Resolving conflicts privately rather than naming them: Most matrix leaders try to manage competing priority conflicts without telling the stakeholders involved that a conflict exists. Each stakeholder believes they have full commitment when they do not. The leader absorbs the tension alone, and when something slips, both stakeholders feel let down without understanding the structural reason why.

Treating all demands as equally urgent and equally important: Without a way of distinguishing between demands that genuinely require immediate attention and those that feel urgent because someone said so, everything lands with the same apparent weight. The work that matters most does not always make the most noise.
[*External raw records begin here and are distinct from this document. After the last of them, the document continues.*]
-- pv_equiv track=rewrite | github.com/konrad-kocik/advent-of-code | 2020/day_12_rain_risk/navigator.py | _calculate_destination_coordinates
-- ===== SOURCE A (Python) =====
-- def _calculate_destination_coordinates(instructions):
--     moves = {
--         'N': (0, 1),
--         'E': (1, 0),
--         'S': (0, -1),
--         'W': (-1, 0)
--     }
--
--     rotations = {
--         'N': {'R': {90: 'E', 180: 'S', 270: 'W'},
--               'L': {90: 'W', 180: 'S', 270: 'E'}},
--         'E': {'R': {90: 'S', 180: 'W', 270: 'N'},
--               'L': {90: 'N', 180: 'W', 270: 'S'}},
--         'S': {'R': {90: 'W', 180: 'N', 270: 'E'},
--               'L': {90: 'E', 180: 'N', 270: 'W'}},
--         'W': {'R': {90: 'N', 180: 'E', 270: 'S'},
--               'L': {90: 'S', 180: 'E', 270: 'N'}}
--     }
--
--     ship_coordinates = [0, 0]
--     ship_direction = 'E'
--
--     for action, value in instructions:
--         if action in ('N', 'E', 'S', 'W'):
--             ship_coordinates[0] += moves[action][0] * value
--             ship_coordinates[1] += moves[action][1] * value
--
--         if action in ('R', 'L'):
--             ship_direction = rotations[ship_direction][action][value]
--
--         if action == 'F':
--             ship_coordinates[0] += moves[ship_direction][0] * value
--             ship_coordinates[1] += moves[ship_direction][1] * value
--
--     return ship_coordinates
-- ===== SOURCE B (Python) =====
-- def _calculate_destination_coordinates(instructions):
--     quarters = {90: 1, 180: 2, 270: 3}
--     # stage 1: cumulative signed quarter-turns (clockwise positive) BEFORE each instruction
--     rots = []
--     r = 0
--     for action, value in instructions:
--         rots.append(r)
--         if action == 'R':
--             r += quarters[value]
--         elif action == 'L':
--             r -= quarters[value]
--     # stage 2: stateless sum of per-instruction displacement vectors
--     headings = [(1, 0), (0, -1), (-1, 0), (0, 1)]  # East rotated clockwise k quarters
--     moves = {'N': (0, 1), 'E': (1, 0), 'S': (0, -1), 'W': (-1, 0)}
--     x = y = 0
--     for (action, value), r0 in zip(instructions, rots):
--         if action in moves:
--             dx, dy = moves[action]
--         elif action == 'F':
--             dx, dy = headings[r0 % 4]
--         else:
--             continue
--         x += dx * value
--         y += dy * value
--     return [x, y]
-- ===== Notes on version B (the rewrite author's own statement) =====
-- stated objective: alternative
-- what changed: Replaces A's single stateful pass (direction string threaded through a 24-entry nested rotations table) by two staged passes: a prefix-sum pass over signed quarter-turns, then a stateless summation of per-instruction displacement vectors where F looks up its heading by the cumulative rotation mod 4.
import Mathlib
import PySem

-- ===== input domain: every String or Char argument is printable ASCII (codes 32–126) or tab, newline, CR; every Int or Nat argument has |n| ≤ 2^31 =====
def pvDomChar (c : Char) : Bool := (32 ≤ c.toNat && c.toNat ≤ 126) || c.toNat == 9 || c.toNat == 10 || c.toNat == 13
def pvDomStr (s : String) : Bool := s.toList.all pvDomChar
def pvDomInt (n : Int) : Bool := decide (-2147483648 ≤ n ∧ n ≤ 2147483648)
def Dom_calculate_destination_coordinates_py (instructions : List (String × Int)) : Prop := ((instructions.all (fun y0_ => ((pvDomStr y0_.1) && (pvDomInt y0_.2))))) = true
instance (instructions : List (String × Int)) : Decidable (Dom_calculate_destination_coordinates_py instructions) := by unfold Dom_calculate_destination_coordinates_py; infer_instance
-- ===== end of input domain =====

-- B replaces A's stateful direction-string pass by two staged passes: a prefix sum of
-- signed quarter-turns, then a stateless sum of displacement vectors (objective: alternative).

-- ===== PORT A =====
-- the `moves` dict (total on the four keys it is ever queried with)
def pvMovesA (a : String) : Int × Int :=
  if a = "N" then (0, 1) else if a = "E" then (1, 0)
  else if a = "S" then (0, -1) else (-1, 0)

-- the nested `rotations` dict; `none` = KeyError on the innermost lookup
def pvRotA (d a : String) (v : Int) : Option String :=
  match d, a, v with
  | "N", "R", 90 => some "E" | "N", "R", 180 => some "S" | "N", "R", 270 => some "W"
  | "N", "L", 90 => some "W" | "N", "L", 180 => some "S" | "N", "L", 270 => some "E"
  | "E", "R", 90 => some "S" | "E", "R", 180 => some "W" | "E", "R", 270 => some "N"
  | "E", "L", 90 => some "N" | "E", "L", 180 => some "W" | "E", "L", 270 => some "S"
  | "S", "R", 90 => some "W" | "S", "R", 180 => some "N" | "S", "R", 270 => some "E"
  | "S", "L", 90 => some "E" | "S", "L", 180 => some "N" | "S", "L", 270 => some "W"
  | "W", "R", 90 => some "N" | "W", "R", 180 => some "E" | "W", "R", 270 => some "S"
  | "W", "L", 90 => some "S" | "W", "L", 180 => some "E" | "W", "L", 270 => some "N"
  | _, _, _ => none

-- one loop iteration of A; `none` propagates a KeyError
def pvStepA (st : Option (Int × Int × String)) (iv : String × Int) : Option (Int × Int × String) :=
  match st with
  | none => none
  | some (x, y, d) =>
    let a := iv.1
    let v := iv.2
    let x1 := if a = "N" ∨ a = "E" ∨ a = "S" ∨ a = "W" then x + (pvMovesA a).1 * v else x
    let y1 := if a = "N" ∨ a = "E" ∨ a = "S" ∨ a = "W" then y + (pvMovesA a).2 * v else y
    match (if a = "R" ∨ a = "L" then pvRotA d a v else some d) with
    | none => none
    | some d1 =>
      let x2 := if a = "F" then x1 + (pvMovesA d1).1 * v else x1
      let y2 := if a = "F" then y1 + (pvMovesA d1).2 * v else y1
      some (x2, y2, d1)

def calculate_destination_coordinates_py (instructions : List (String × Int)) : List Int :=
  match instructions.foldl pvStepA (some (0, 0, "E")) with
  | some (x, y, _) => [x, y]
  | none => []   -- unreachable under Pre_ (Python raises KeyError here)

-- ===== PORT B =====
def pvMovesB (a : String) : Int × Int :=
  if a = "N" then (0, 1) else if a = "E" then (1, 0)
  else if a = "S" then (0, -1) else (-1, 0)

-- the `quarters` dict; `none` = KeyError
def pvQuartersB (v : Int) : Option Int :=
  if v = 90 then some 1 else if v = 180 then some 2 else if v = 270 then some 3 else none

-- stage 1 loop body: append the running rotation count, then update it; none = KeyError
def pvRotsStep (st : Option (List Int × Int)) (iv : String × Int) : Option (List Int × Int) :=
  match st with
  | none => none
  | some (rots, r) =>
    if iv.1 = "R" then
      match pvQuartersB iv.2 with
      | none => none
      | some q => some (rots ++ [r], r + q)
    else if iv.1 = "L" then
      match pvQuartersB iv.2 with
      | none => none
      | some q => some (rots ++ [r], r - q)
    else some (rots ++ [r], r)

-- headings[r % 4]; the index r % 4 is always 0..3, so the list lookup is total
def pvHeadingB (r : Int) : Int × Int :=
  if r % 4 = 0 then (1, 0) else if r % 4 = 1 then (0, -1)
  else if r % 4 = 2 then (-1, 0) else (0, 1)

-- stage 2 loop body: stateless per-instruction displacement
def pvSumStep (st : Int × Int) (p : (String × Int) × Int) : Int × Int :=
  let a := p.1.1
  let v := p.1.2
  if a = "N" ∨ a = "E" ∨ a = "S" ∨ a = "W" then
    let m := pvMovesB a
    (st.1 + m.1 * v, st.2 + m.2 * v)
  else if a = "F" then
    let h := pvHeadingB p.2
    (st.1 + h.1 * v, st.2 + h.2 * v)
  else st

def calculate_destination_coordinates_py_alt (instructions : List (String × Int)) : List Int :=
  match instructions.foldl pvRotsStep (some ([], 0)) with
  | none => []   -- unreachable under Pre_ (Python raises KeyError here)
  | some (rots, _) =>
    let p := (instructions.zip rots).foldl pvSumStep (0, 0)
    [p.1, p.2]

-- ===== PRECONDITION & SPEC =====
-- Pre_ excludes exactly the inputs where Python A raises KeyError: a rotation
-- instruction ('R'/'L') whose value is not 90, 180 or 270.
def Pre_calculate_destination_coordinates_py (instructions : List (String × Int)) : Prop :=
  ∀ p ∈ instructions, (p.1 = "R" ∨ p.1 = "L") → (p.2 = 90 ∨ p.2 = 180 ∨ p.2 = 270)
instance (instructions : List (String × Int)) : Decidable (Pre_calculate_destination_coordinates_py instructions) := by unfold Pre_calculate_destination_coordinates_py; infer_instance

def pvWitness_calculate_destination_coordinates_py : (List (String × Int)) :=
  [("F", 10), ("N", 3), ("F", 7), ("R", 90), ("F", 11), ("L", 270)]

def Spec_calculate_destination_coordinates_py (instructions : List (String × Int)) (out : List Int) : Prop := out = calculate_destination_coordinates_py_alt instructions
instance (instructions : List (String × Int)) (out : List Int) : Decidable (Spec_calculate_destination_coordinates_py instructions out) := by unfold Spec_calculate_destination_coordinates_py; infer_instance

-- ===== CLAIM (what is proved, stated in full; the proofs are below) =====
def Claim_equal_calculate_destination_coordinates_py : Prop := ∀ (instructions : List (String × Int)), Dom_calculate_destination_coordinates_py instructions → Pre_calculate_destination_coordinates_py instructions → Spec_calculate_destination_coordinates_py instructions (calculate_destination_coordinates_py instructions)

-- ===== LEMMAS AND PROOFS =====

-- signed quarter-turn delta of one instruction (proof-side mirror of stage 1)
def pvDelta (a : String) (v : Int) : Int :=
  if a = "R" then (if v = 90 then 1 else if v = 180 then 2 else 3)
  else if a = "L" then (if v = 90 then -1 else if v = 180 then -2 else -3)
  else 0

-- the rotation-prefix list stage 1 produces, starting from running count r
def pvRotsOf : List (String × Int) → Int → List Int
  | [], _ => []
  | p :: t, r => r :: pvRotsOf t (r + pvDelta p.1 p.2)

-- index of a direction string in B's headings list
def pvDirIdx (d : String) : Int :=
  if d = "E" then 0 else if d = "S" then 1 else if d = "W" then 2 else 3

lemma pvRotsStep_ok (rots : List Int) (r : Int) (a : String) (v : Int)
    (h : (a = "R" ∨ a = "L") → (v = 90 ∨ v = 180 ∨ v = 270)) :
    pvRotsStep (some (rots, r)) (a, v) = some (rots ++ [r], r + pvDelta a v) := by
  by_cases hR : a = "R"
  · rcases h (Or.inl hR) with rfl | rfl | rfl <;> subst hR <;>
      simp [pvRotsStep, pvQuartersB, pvDelta]
  · by_cases hL : a = "L"
    · rcases h (Or.inr hL) with rfl | rfl | rfl <;> subst hL <;>
        simp [pvRotsStep, pvQuartersB, pvDelta, Int.sub_eq_add_neg]
    · simp [pvRotsStep, hR, hL, pvDelta]

lemma pvRots_fold (l : List (String × Int)) (acc : List Int) (r : Int)
    (hok : ∀ p ∈ l, (p.1 = "R" ∨ p.1 = "L") → (p.2 = 90 ∨ p.2 = 180 ∨ p.2 = 270)) :
    ∃ rfin, l.foldl pvRotsStep (some (acc, r)) = some (acc ++ pvRotsOf l r, rfin) := by
  induction l generalizing acc r with
  | nil => exact ⟨r, by simp [pvRotsOf]⟩
  | cons p t ih =>
    obtain ⟨a, v⟩ := p
    obtain ⟨rfin, hfin⟩ := ih (acc ++ [r]) (r + pvDelta a v)
      (fun q hq => hok q (List.mem_cons_of_mem _ hq))
    refine ⟨rfin, ?_⟩
    simp only [List.foldl_cons, pvRotsStep_ok acc r a v (hok (a, v) List.mem_cons_self),
      pvRotsOf, hfin, List.append_assoc, List.singleton_append]

-- proof-side reading of the rotation table as a total function (only used where it hits)
def pvRotDir (d a : String) (v : Int) : String :=
  match pvRotA d a v with
  | some d' => d'
  | none => d

lemma pvStep_shift (x y r : Int) (d a : String) (v : Int)
    (hd : d = "N" ∨ d = "E" ∨ d = "S" ∨ d = "W")
    (hr : r % 4 = pvDirIdx d)
    (hok : (a = "R" ∨ a = "L") → (v = 90 ∨ v = 180 ∨ v = 270)) :
    ∃ d', pvStepA (some (x, y, d)) (a, v) =
        some ((pvSumStep (x, y) ((a, v), r)).1, (pvSumStep (x, y) ((a, v), r)).2, d') ∧
      (d' = "N" ∨ d' = "E" ∨ d' = "S" ∨ d' = "W") ∧
      (r + pvDelta a v) % 4 = pvDirIdx d' := by
  by_cases hR : a = "R"
  · subst hR
    have hv := hok (Or.inl rfl)
    refine ⟨pvRotDir d "R" v, ?_, ?_, ?_⟩
    · rcases hv with rfl | rfl | rfl <;> rcases hd with rfl | rfl | rfl | rfl <;>
        simp [pvStepA, pvRotA, pvSumStep, pvRotDir]
    · rcases hv with rfl | rfl | rfl <;> rcases hd with rfl | rfl | rfl | rfl <;>
        simp [pvRotDir, pvRotA]
    · rcases hv with rfl | rfl | rfl <;> rcases hd with rfl | rfl | rfl | rfl <;>
        (simp [pvDirIdx, pvDelta, pvRotDir, pvRotA] at hr ⊢; omega)
  · by_cases hL : a = "L"
    · subst hL
      have hv := hok (Or.inr rfl)
      refine ⟨pvRotDir d "L" v, ?_, ?_, ?_⟩
      · rcases hv with rfl | rfl | rfl <;> rcases hd with rfl | rfl | rfl | rfl <;>
          simp [pvStepA, pvRotA, pvSumStep, pvRotDir]
      · rcases hv with rfl | rfl | rfl <;> rcases hd with rfl | rfl | rfl | rfl <;>
          simp [pvRotDir, pvRotA]
      · rcases hv with rfl | rfl | rfl <;> rcases hd with rfl | rfl | rfl | rfl <;>
          (simp [pvDirIdx, pvDelta, pvRotDir, pvRotA] at hr ⊢; omega)
    · have hdelta : pvDelta a v = 0 := by simp [pvDelta, hR, hL]
      by_cases hM : a = "N" ∨ a = "E" ∨ a = "S" ∨ a = "W"
      · rcases hM with rfl | rfl | rfl | rfl <;>
          exact ⟨d, by simp [pvStepA, pvSumStep, pvMovesA, pvMovesB], hd, by simp [hdelta, hr]⟩
      · by_cases hF : a = "F"
        · subst hF
          have hhd : pvHeadingB r = pvMovesA d := by
            rcases hd with rfl | rfl | rfl | rfl <;>
              simp [pvDirIdx] at hr <;> simp [pvHeadingB, pvMovesA, hr]
          exact ⟨d, by simp [pvStepA, pvSumStep, hhd], hd, by simp [hdelta, hr]⟩
        · exact ⟨d, by simp [pvStepA, pvSumStep, hR, hL, hM, hF], hd, by simp [hdelta, hr]⟩

lemma pvMain_fold (l : List (String × Int)) (x y r : Int) (d : String)
    (hd : d = "N" ∨ d = "E" ∨ d = "S" ∨ d = "W")
    (hr : r % 4 = pvDirIdx d)
    (hok : ∀ p ∈ l, (p.1 = "R" ∨ p.1 = "L") → (p.2 = 90 ∨ p.2 = 180 ∨ p.2 = 270)) :
    ∃ d', l.foldl pvStepA (some (x, y, d)) =
      some (((l.zip (pvRotsOf l r)).foldl pvSumStep (x, y)).1,
            ((l.zip (pvRotsOf l r)).foldl pvSumStep (x, y)).2, d') := by
  induction l generalizing x y r d with
  | nil => exact ⟨d, by simp⟩
  | cons p t ih =>
    obtain ⟨a, v⟩ := p
    obtain ⟨d1, hstep, hd1, hr1⟩ :=
      pvStep_shift x y r d a v hd hr (hok (a, v) List.mem_cons_self)
    obtain ⟨d', hfold⟩ :=
      ih (pvSumStep (x, y) ((a, v), r)).1 (pvSumStep (x, y) ((a, v), r)).2
        (r + pvDelta a v) d1 hd1 hr1 (fun q hq => hok q (List.mem_cons_of_mem _ hq))
    exact ⟨d', by simp only [List.foldl_cons, hstep, pvRotsOf, List.zip_cons_cons, hfold]⟩

-- ===== VERDICT (by name: the statement is the Claim_ definition above) =====
theorem calculate_destination_coordinates_py_spec : Claim_equal_calculate_destination_coordinates_py := by
  intro instructions _ hpre
  unfold Spec_calculate_destination_coordinates_py
  unfold calculate_destination_coordinates_py calculate_destination_coordinates_py_alt
  obtain ⟨rfin, hrots⟩ := pvRots_fold instructions [] 0 hpre
  obtain ⟨d', hA⟩ := pvMain_fold instructions 0 0 0 "E" (by simp) (by simp [pvDirIdx]) hpre
  rw [hrots, hA]
  simp
-- pv_equiv track=rewrite | github.com/lagunerio/daily-algorithm | programmers/python/20220321-2.py | solution
-- ===== SOURCE A (Python) =====
-- def dfs(wire_dict, root):
-- 	visit, stack = [], []
-- 	stack.append(root)
-- 	while stack:
-- 		node = stack.pop()
-- 		if node not in visit:
-- 			visit.append(node)
-- 			stack.extend(wire_dict[node])
--
-- 	return visit
--
-- def get_nodes_diff(wires, idx):
-- 	from collections import defaultdict
-- 	wire_dict = defaultdict(list)
-- 	for wire in (wires[:idx] + wires[idx+1:]):
-- 		wire_dict[wire[0]].append(wire[1])
-- 		wire_dict[wire[1]].append(wire[0])
--
-- 	left_nodes = len(dfs(wire_dict, wires[idx][0]))
-- 	right_nodes = len(dfs(wire_dict, wires[idx][1]))
--
-- 	if left_nodes > right_nodes:
-- 		return left_nodes - right_nodes
-- 	else:
-- 		return right_nodes - left_nodes
--
-- def solution(n, wires):
-- 	answer = len(wires)
-- 	wires.sort(key = lambda x: x)
--
-- 	for idx, wire in enumerate(wires):
-- 		tmp = get_nodes_diff(wires, idx)
-- 		if tmp < answer:
-- 			answer = tmp
--
-- 	return answer
-- ===== SOURCE B (Python) =====
-- def solution(n, wires):
--     # Return-value equivalent to A; unlike A, does not sort `wires` in place.
--     best = len(wires)
--     for i, w in enumerate(wires):
--         rest = wires[:i] + wires[i + 1:]
--         # components of `rest` by small-to-large class relabelling (no graph traversal)
--         comp = {}    # node -> class representative
--         groups = {}  # representative -> list of member nodes
--         for e in rest:
--             x, y = e[0], e[1]
--             for z in (x, y):
--                 if z not in comp:
--                     comp[z] = z
--                     groups[z] = [z]
--             rx, ry = comp[x], comp[y]
--             if rx != ry:
--                 if len(groups[rx]) < len(groups[ry]):
--                     rx, ry = ry, rx
--                 for z in groups[ry]:
--                     comp[z] = rx
--                 groups[rx].extend(groups[ry])
--                 del groups[ry]
--         a, b = w[0], w[1]
--         sa = len(groups[comp[a]]) if a in comp else 1
--         sb = len(groups[comp[b]]) if b in comp else 1
--         best = min(best, abs(sa - sb))
--     return best
-- ===== Notes on version B (the rewrite author's own statement) =====
-- stated objective: faster
-- what changed: A sorts the wires and, for every removed edge, rebuilds a whole adjacency dict and runs a stack DFS whose visited structure is a Python list (O(V) membership scan per pop) from both endpoints; B never builds a graph: for every removed edge it scans the remaining edge list once, merging labelled components union-find-style by small-to-large class relabelling, and reads both component sizes straight off the group table (timing: 7.4x at the largest size on sorted inputs, about 1.5x on the const family).
import Mathlib
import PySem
Escalating every conflict upward: The alternative to absorbing the conflict is passing it up the hierarchy. This works in a vertical structure where a single manager has authority over all the competing demands. In a matrix, competing demands often come from different hierarchies. Escalating produces delay, damages relationships, and frequently returns the same unresolved conflict two weeks later.

Assuming rather than agreeing: The deepest failure mode of all is not reactive but structural. Most competing priority conflicts are foreseeable in their general shape even when their specific timing is not. A cross-functional programme will produce budget conflicts and resource conflicts. A matrix role will generate competing claims on the same specialist. A multi-stakeholder initiative will eventually ask two people to make incompatible demands on the same window of time. The leaders who manage competing priorities best do not simply respond better when they arrive. They have already agreed, with each key stakeholder, what will happen when they do.

Six practices for managing competing priorities in a matrix

See your commitments as a portfolio, not a queue

Most matrix leaders manage their commitments one at a time: the most recent request, the most urgent email, the loudest voice. This works well enough when demands arrive in a tidy sequence. It fails when multiple legitimate demands compete simultaneously, because there is no way to assess a new demand without understanding the full load it is joining.

A portfolio view means seeing all your active commitments together as a system, understanding their combined demand on your capacity, and identifying where they conflict before the conflict becomes a crisis. It is not a sophisticated planning tool. It is a simple discipline: at least once a week, lay out every commitment you have made, to whom, by when, and what it requires from you, and look at them together rather than one at a time.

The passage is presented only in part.